Earth surface point corresponding to indicator screen center is considered as initial point, and structure world coordinate system, the coordinate axis that each coordinate axis of this coordinate system is corresponding with on earth model coordinate system is parallel.The coordinate of initial point in earth model coordinate system of world coordinate system is (x ₀, y ₀, z ₀), then aircraft is (x in the position of world coordinate system _w, y _w, z _w).Consider the impact of translation in conversion between different coordinates, each coordinate is expressed as (x _m, y _m, z _m, 1) and (x _w, y _w, z _w, 1), then both sides relation is:

$\left[\begin{array}{c}{x}_w\\ y_w\\ z_w\\ 1\end{array}\right]=\left[\begin{array}{cccc}1& 0& 0& -x_0\\ 0& 1& 0& -y_0\\ 0& 0& 1& {-z}_0\\ 0& 0& 0& 1\end{array}\right]\left[\begin{array}{c}{x}_m\\ y_m\\ z_m\\ 1\end{array}\right]---\left(3\right)$

With virtual observation point for initial point (position as camera in Fig. 2 1) towards and perpendicular to projection plane for z-axis, the horizontal direction being parallel to projection plane is x-axis, form view coordinate, the coordinate of aircraft in view coordinate is expressed as (x _c, y _c, z _c, 1):

$\left[\begin{array}{c}{x}_c\\ y_c\\ z_c\\ 1\end{array}\right]=M_2\·M_1\·\left[\begin{array}{c}{x}_w\\ y_w\\ z_w\\ 1\end{array}\right]---\left(4\right)$

Wherein, M ₁for the transformation matrix of camera 1, concrete form is:

$M_1={\left[\begin{array}{cccc}{\sin \mathrm{\α}}_c& -{\sin \mathrm{\α}}_c\sin {\mathrm{\β}}_c& -\cos {\mathrm{\α}}_c\cos {\mathrm{\β}}_c& 0\\ -{\cos \mathrm{\α}}_c& -\cos {\mathrm{\α}}_c\sin {\mathrm{\β}}_c& -{\sin \mathrm{\α}}_c\cos {\mathrm{\β}}_c& 0\\ 0& \cos {\mathrm{\β}}_c& -\sin {\mathrm{\β}}_c& 0\\ r_c\cos {\mathrm{\α}}_c\cos {\mathrm{\β}}_c& r_c\sin {\mathrm{\α}}_c\cos {\mathrm{\β}}_c& r_c\sin {\mathrm{\β}}_c& 1\end{array}\right]}^T---\left(5\right)$

[] ^trepresenting matrix matrix transpose operation, α _c, β _cand r _crepresent the longitude of camera 1, latitude and camera 1 distance to ground respectively, M ₂for rotation matrix:

the angle rotated along the x-axis of view coordinate and z-axis is represented respectively with θ.

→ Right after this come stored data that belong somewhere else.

-- pv_equiv track=rewrite | github.com/shunya-tanaka-512/AtCoder | ABC088B/ABC088B.py | get_score_diff
-- ===== SOURCE A (Python) =====
-- def get_score_diff(scores: list) -> int:
--     # 奇数回は足す、偶数回は引く
--     score_diff = 0
--     new_scores = sorted(scores, reverse=True)  # sortedはlistを返す
--     for i, score in enumerate(new_scores):  # enumerateで要素とインデックス番号取得
--         if i % 2 == 0:
--             score_diff += score
--         else:
--             score_diff -= score
--     return score_diff
-- ===== SOURCE B (Python) =====
-- def get_score_diff(scores: list) -> int:
--     # sort once, then split by index parity with strided slices:
--     # the even-position half is added, the odd-position half subtracted
--     s = sorted(scores, reverse=True)
--     return sum(s[0::2]) - sum(s[1::2])
-- ===== Notes on version B (the rewrite author's own statement) =====
-- stated objective: simpler
-- what changed: Replaces the single indexed loop with a per-element parity branch by sorting once, partitioning the sorted list into its even- and odd-position halves with strided slices, and returning the difference of the two halves' sums.
import Mathlib
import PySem

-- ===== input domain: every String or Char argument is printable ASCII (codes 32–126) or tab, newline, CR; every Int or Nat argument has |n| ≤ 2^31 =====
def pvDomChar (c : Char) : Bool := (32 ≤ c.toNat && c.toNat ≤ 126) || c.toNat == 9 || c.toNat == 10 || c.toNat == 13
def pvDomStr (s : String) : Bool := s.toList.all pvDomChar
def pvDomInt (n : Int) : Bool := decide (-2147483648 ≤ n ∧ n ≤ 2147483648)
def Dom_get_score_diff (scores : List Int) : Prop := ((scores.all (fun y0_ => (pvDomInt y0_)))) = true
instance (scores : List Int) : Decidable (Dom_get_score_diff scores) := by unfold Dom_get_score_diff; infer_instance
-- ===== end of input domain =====

-- B sorts once, partitions the sorted list into even- and odd-position halves with strided slices, and returns the difference of the halves' sums; simpler decomposition, same cost.

-- ===== PORT A =====
def get_score_diff (scores : List Int) : Int :=
  let new_scores := PySem.List.sorted scores (fun x => x) true
  (PySem.List.enumerate new_scores 0).foldl
    (fun score_diff p => if PySem.Int.mod p.1 2 == 0 then score_diff + p.2 else score_diff - p.2) 0

-- ===== PORT B =====
-- sum(s[0::2]) - sum(s[1::2]); slice? returns an Option (none only for step 0), so getD [] is the plain value
def get_score_diff_alt (scores : List Int) : Int :=
  let s := PySem.List.sorted scores (fun x => x) true
  ((PySem.List.slice? s (some 0) none 2).getD []).sum
    - ((PySem.List.slice? s (some 1) none 2).getD []).sum

-- ===== PRECONDITION & SPEC =====
def Spec_get_score_diff (scores : List Int) (out : Int) : Prop := out = get_score_diff_alt scores
instance (scores : List Int) (out : Int) : Decidable (Spec_get_score_diff scores out) := by unfold Spec_get_score_diff; infer_instance

-- ===== CLAIM (what is proved, stated in full; the proofs are below) =====
def Claim_equal_get_score_diff : Prop := ∀ (scores : List Int), Dom_get_score_diff scores → Spec_get_score_diff scores (get_score_diff scores)

-- ===== LEMMAS AND PROOFS =====

-- proof-only helpers: alternating sum and the even-position half of a list
def pvAlt : List Int → Int
  | [] => 0
  | a :: t => a - pvAlt t

def pvEvens : List Int → List Int
  | [] => []
  | [a] => [a]
  | a :: _ :: t => a :: pvEvens t

theorem foldl_enumerate_alt (l : List Int) :
    ∀ (s : Int) (acc : Int), 0 ≤ s →
    (PySem.List.enumerate l s).foldl
      (fun score_diff p => if PySem.Int.mod p.1 2 == 0 then score_diff + p.2 else score_diff - p.2) acc
    = acc + (if PySem.Int.mod s 2 == 0 then pvAlt l else -pvAlt l) := by
  induction l with
  | nil => intro s acc _; simp [PySem.List.enumerate_nil, pvAlt]
  | cons a t ih =>
    intro s acc hs
    rw [PySem.List.enumerate_cons, List.foldl_cons, ih (s + 1) _ (by omega)]
    have hmod : PySem.Int.mod s 2 = s % 2 := by
      simp [PySem.Int.mod, Int.fmod_eq_emod]
    have hmod1 : PySem.Int.mod (s + 1) 2 = (s + 1) % 2 := by
      simp [PySem.Int.mod, Int.fmod_eq_emod]
    rw [hmod, hmod1]
    rcases Int.emod_two_eq_zero_or_one s with h | h
    · have h1 : (s + 1) % 2 = 1 := by omega
      simp [h, h1, pvAlt]; ring
    · have h1 : (s + 1) % 2 = 0 := by omega
      simp [h, h1, pvAlt]; ring

theorem filterMap_range_evens : ∀ (n : Nat) (l : List Int), l.length ≤ 2 * n →
    (List.range n).filterMap (fun k => l[2 * k]?) = pvEvens l := by
  intro n
  induction n with
  | zero =>
    intro l hl
    have : l = [] := List.eq_nil_of_length_eq_zero (by omega)
    simp [this, pvEvens]
  | succ m ih =>
    intro l hl
    rw [List.range_succ_eq_map, List.filterMap_cons, List.filterMap_map]
    have hfun : (fun k => l[2 * Nat.succ k]?) ∘ id = fun k => (l.drop 2)[2 * k]? := by
      funext k
      simp [List.getElem?_drop]
      congr 1
      omega
    match l with
    | [] => simp [pvEvens]
    | [a] =>
      have : ∀ k : Nat, ([a] : List Int)[2 * Nat.succ k]? = none := by
        intro k; rw [List.getElem?_eq_none]; simp; omega
      simp [pvEvens]
    | a :: b :: t =>
      have hstep : ∀ k : Nat, (a :: b :: t)[2 * Nat.succ k]? = t[2 * k]? := by
        intro k
        have h2 : 2 * Nat.succ k = 2 * k + 1 + 1 := by omega
        rw [h2]
        simp
      simp only [Function.comp_def, hstep]
      have ht : t.length ≤ 2 * m := by simp at hl; omega
      simp [pvEvens, ih t ht]

-- the slice s[0::2] is exactly the even-position half
theorem slice_evens (l : List Int) :
    PySem.List.slice? l (some 0) none 2 = some (pvEvens l) := by
  unfold PySem.List.slice? PySem.List.sliceIndices
  simp only [show ¬((2:Int) = 0) by decide, if_false, show ¬((2:Int) < 0) by decide,
    show ¬((0:Int) < 0) by decide]
  simp only [show (min (0:Int) (l.length:Int)) = 0 by omega]
  rw [if_pos (by decide : (0:Int) < 2)]
  congr 1
  by_cases h : (0:Int) < (l.length:Int)
  · rw [if_pos h]
    have hcnt : (((l.length:Int) - 0 + 2 - 1) / 2).toNat = (l.length + 1) / 2 := by omega
    rw [hcnt]
    have hidx : ∀ k : Nat, l[((0:Int) + 2 * (k:Int)).toNat]? = l[2 * k]? := by
      intro k; congr 1; omega
    simp only [hidx]
    exact filterMap_range_evens _ l (by omega)
  · have h0 : l = [] := by
      have : l.length = 0 := by omega
      exact List.eq_nil_of_length_eq_zero this
    simp [h0, pvEvens]

-- the slice s[1::2] is the even-position half of the tail
theorem slice_odds (l : List Int) :
    PySem.List.slice? l (some 1) none 2 = some (pvEvens (l.drop 1)) := by
  unfold PySem.List.slice? PySem.List.sliceIndices
  simp only [show ¬((2:Int) = 0) by decide, if_false, show ¬((2:Int) < 0) by decide,
    show ¬((1:Int) < 0) by decide]
  rw [if_pos (by decide : (0:Int) < 2)]
  congr 1
  match l with
  | [] => simp [pvEvens]
  | a :: t =>
    simp only [List.length_cons]
    rw [show (min (1:Int) ((t.length + 1 : Nat):Int)) = 1 from by omega]
    by_cases h : (1:Int) < ((t.length + 1 : Nat):Int)
    · rw [if_pos h,
        show (((((t.length + 1 : Nat)):Int) - 1 + 2 - 1) / 2).toNat = (t.length + 1) / 2 from by omega]
      have hidx : ∀ k : Nat, (a :: t)[((1:Int) + 2 * (k:Int)).toNat]? = t[2 * k]? := by
        intro k
        have h1 : ((1:Int) + 2 * (k:Int)).toNat = 2 * k + 1 := by omega
        rw [h1]
        simp
      simp only [hidx]
      rw [filterMap_range_evens _ t (by omega)]
      simp
    · rw [if_neg h]
      have ht : t = [] := List.eq_nil_of_length_eq_zero (by omega)
      simp [ht, pvEvens]

theorem pvEvens_cons_tail (b : Int) (t : List Int) :
    pvEvens (b :: t) = b :: pvEvens t.tail := by
  match t with
  | [] => simp [pvEvens]
  | c :: t' => simp [pvEvens]

theorem alt_eq_evens_sub (l : List Int) :
    pvAlt l = (pvEvens l).sum - (pvEvens (l.drop 1)).sum := by
  induction l using pvEvens.induct with
  | case1 => simp [pvAlt, pvEvens]
  | case2 a => simp [pvAlt, pvEvens]
  | case3 a b t ih =>
    simp [pvAlt, pvEvens, pvEvens_cons_tail, ih]
    ring

-- ===== VERDICT (by name: the statement is the Claim_ definition above) =====
theorem get_score_diff_spec : Claim_equal_get_score_diff := by
  intro scores _
  unfold Spec_get_score_diff get_score_diff get_score_diff_alt
  rw [foldl_enumerate_alt _ 0 0 le_rfl]
  simp only [slice_evens, slice_odds, Option.getD_some]
  rw [alt_eq_evens_sub]
  simp [PySem.Int.mod]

Virtual image space V under view coordinate be by front find a view face S1 and after the conical region that face S2 cuts out of finding a view form, as shown in Figure 2.Face S1 found a view in the past as projecting plane, and the z-axis of view coordinate and the point on projecting plane are as the initial point of projected coordinate system, and the x-axis of projected coordinate system and y-axis are parallel to x-axis and the y-axis of view coordinate respectively.(x in view coordinate _c, y _c, z _c, 1) and place's aircraft is hand over the point on projecting plane to determine by view coordinate initial point and aircraft line at the coordinate on projecting plane, the therefore projection coordinate of aircraft and x _cand y _clinear, with z _cin reciprocal relation.Triangular transformation is utilized to obtain:

$\left[\begin{array}{c}{x}_p^{\′}\\ y_p^{\′}\\ r_p\end{array}\right]=\left[\begin{array}{cccc}{s}_w/2& 0& 0& 0\\ 0& s_h/2& 0& 0\\ 0& 0& \tan (\mathrm{\φ}/2)& 0\end{array}\right]\·\left[\begin{array}{c}{x}_c\\ y_c\\ z_c\\ 1\end{array}\right]---\left(7\right)$

S in formula _wand s _hfind a view before representing respectively the width of face in view coordinate and height, φ is visual angle size, and in three-dimensional display system, φ is normally fixing, x ' _pwith y ' _pfor not utilizing z _ccarry out the projection coordinate before nonlinear transformation, 1/r _pfor projection coordinate's scaling coefficient, so the coordinate of aircraft on projecting plane is:

$\left\{\begin{array}{c}{x}_p=x_p^{\′}/r_p\\ y_p=y_p^{\′}/r_p\end{array}\right.---\left(8\right)$

Projection coordinate (the x of the aircraft utilizing formula (8) to obtain _p, y _p) can be implemented in the location to aircraft on transparent objects layer.

(3) control zone GIS data is introduced, to obtain the S3 stage of spatial domain background:

What the display subsystem of blank pipe command system adopted is integrated display, it will relate to the key element of navigation safety, as airport, the navigation station, course line, special spatial domain, barrier etc. are integrated into the background information of aircraft battle state display, enable controller grasp airspace operation situation more clearly.The air traffic control system (ATCS)s of new generation such as the SESAR in the NEXTGEN of the U.S. and Europe all require to the management of aircraft by based on time management to developing based on flight path management orientation, this requires that on the one hand display subsystem should be able to provide the dynamic three-dimensional display of control zone for controller, also require that display subsystem can provide the background information of more horn of plenty on the other hand, special needs introduce GIS information in the terminal area of near airports, as data elevation model (Digital Elevation Model, vehicle economy M) information, map image information etc., for display terminal regional landforms information.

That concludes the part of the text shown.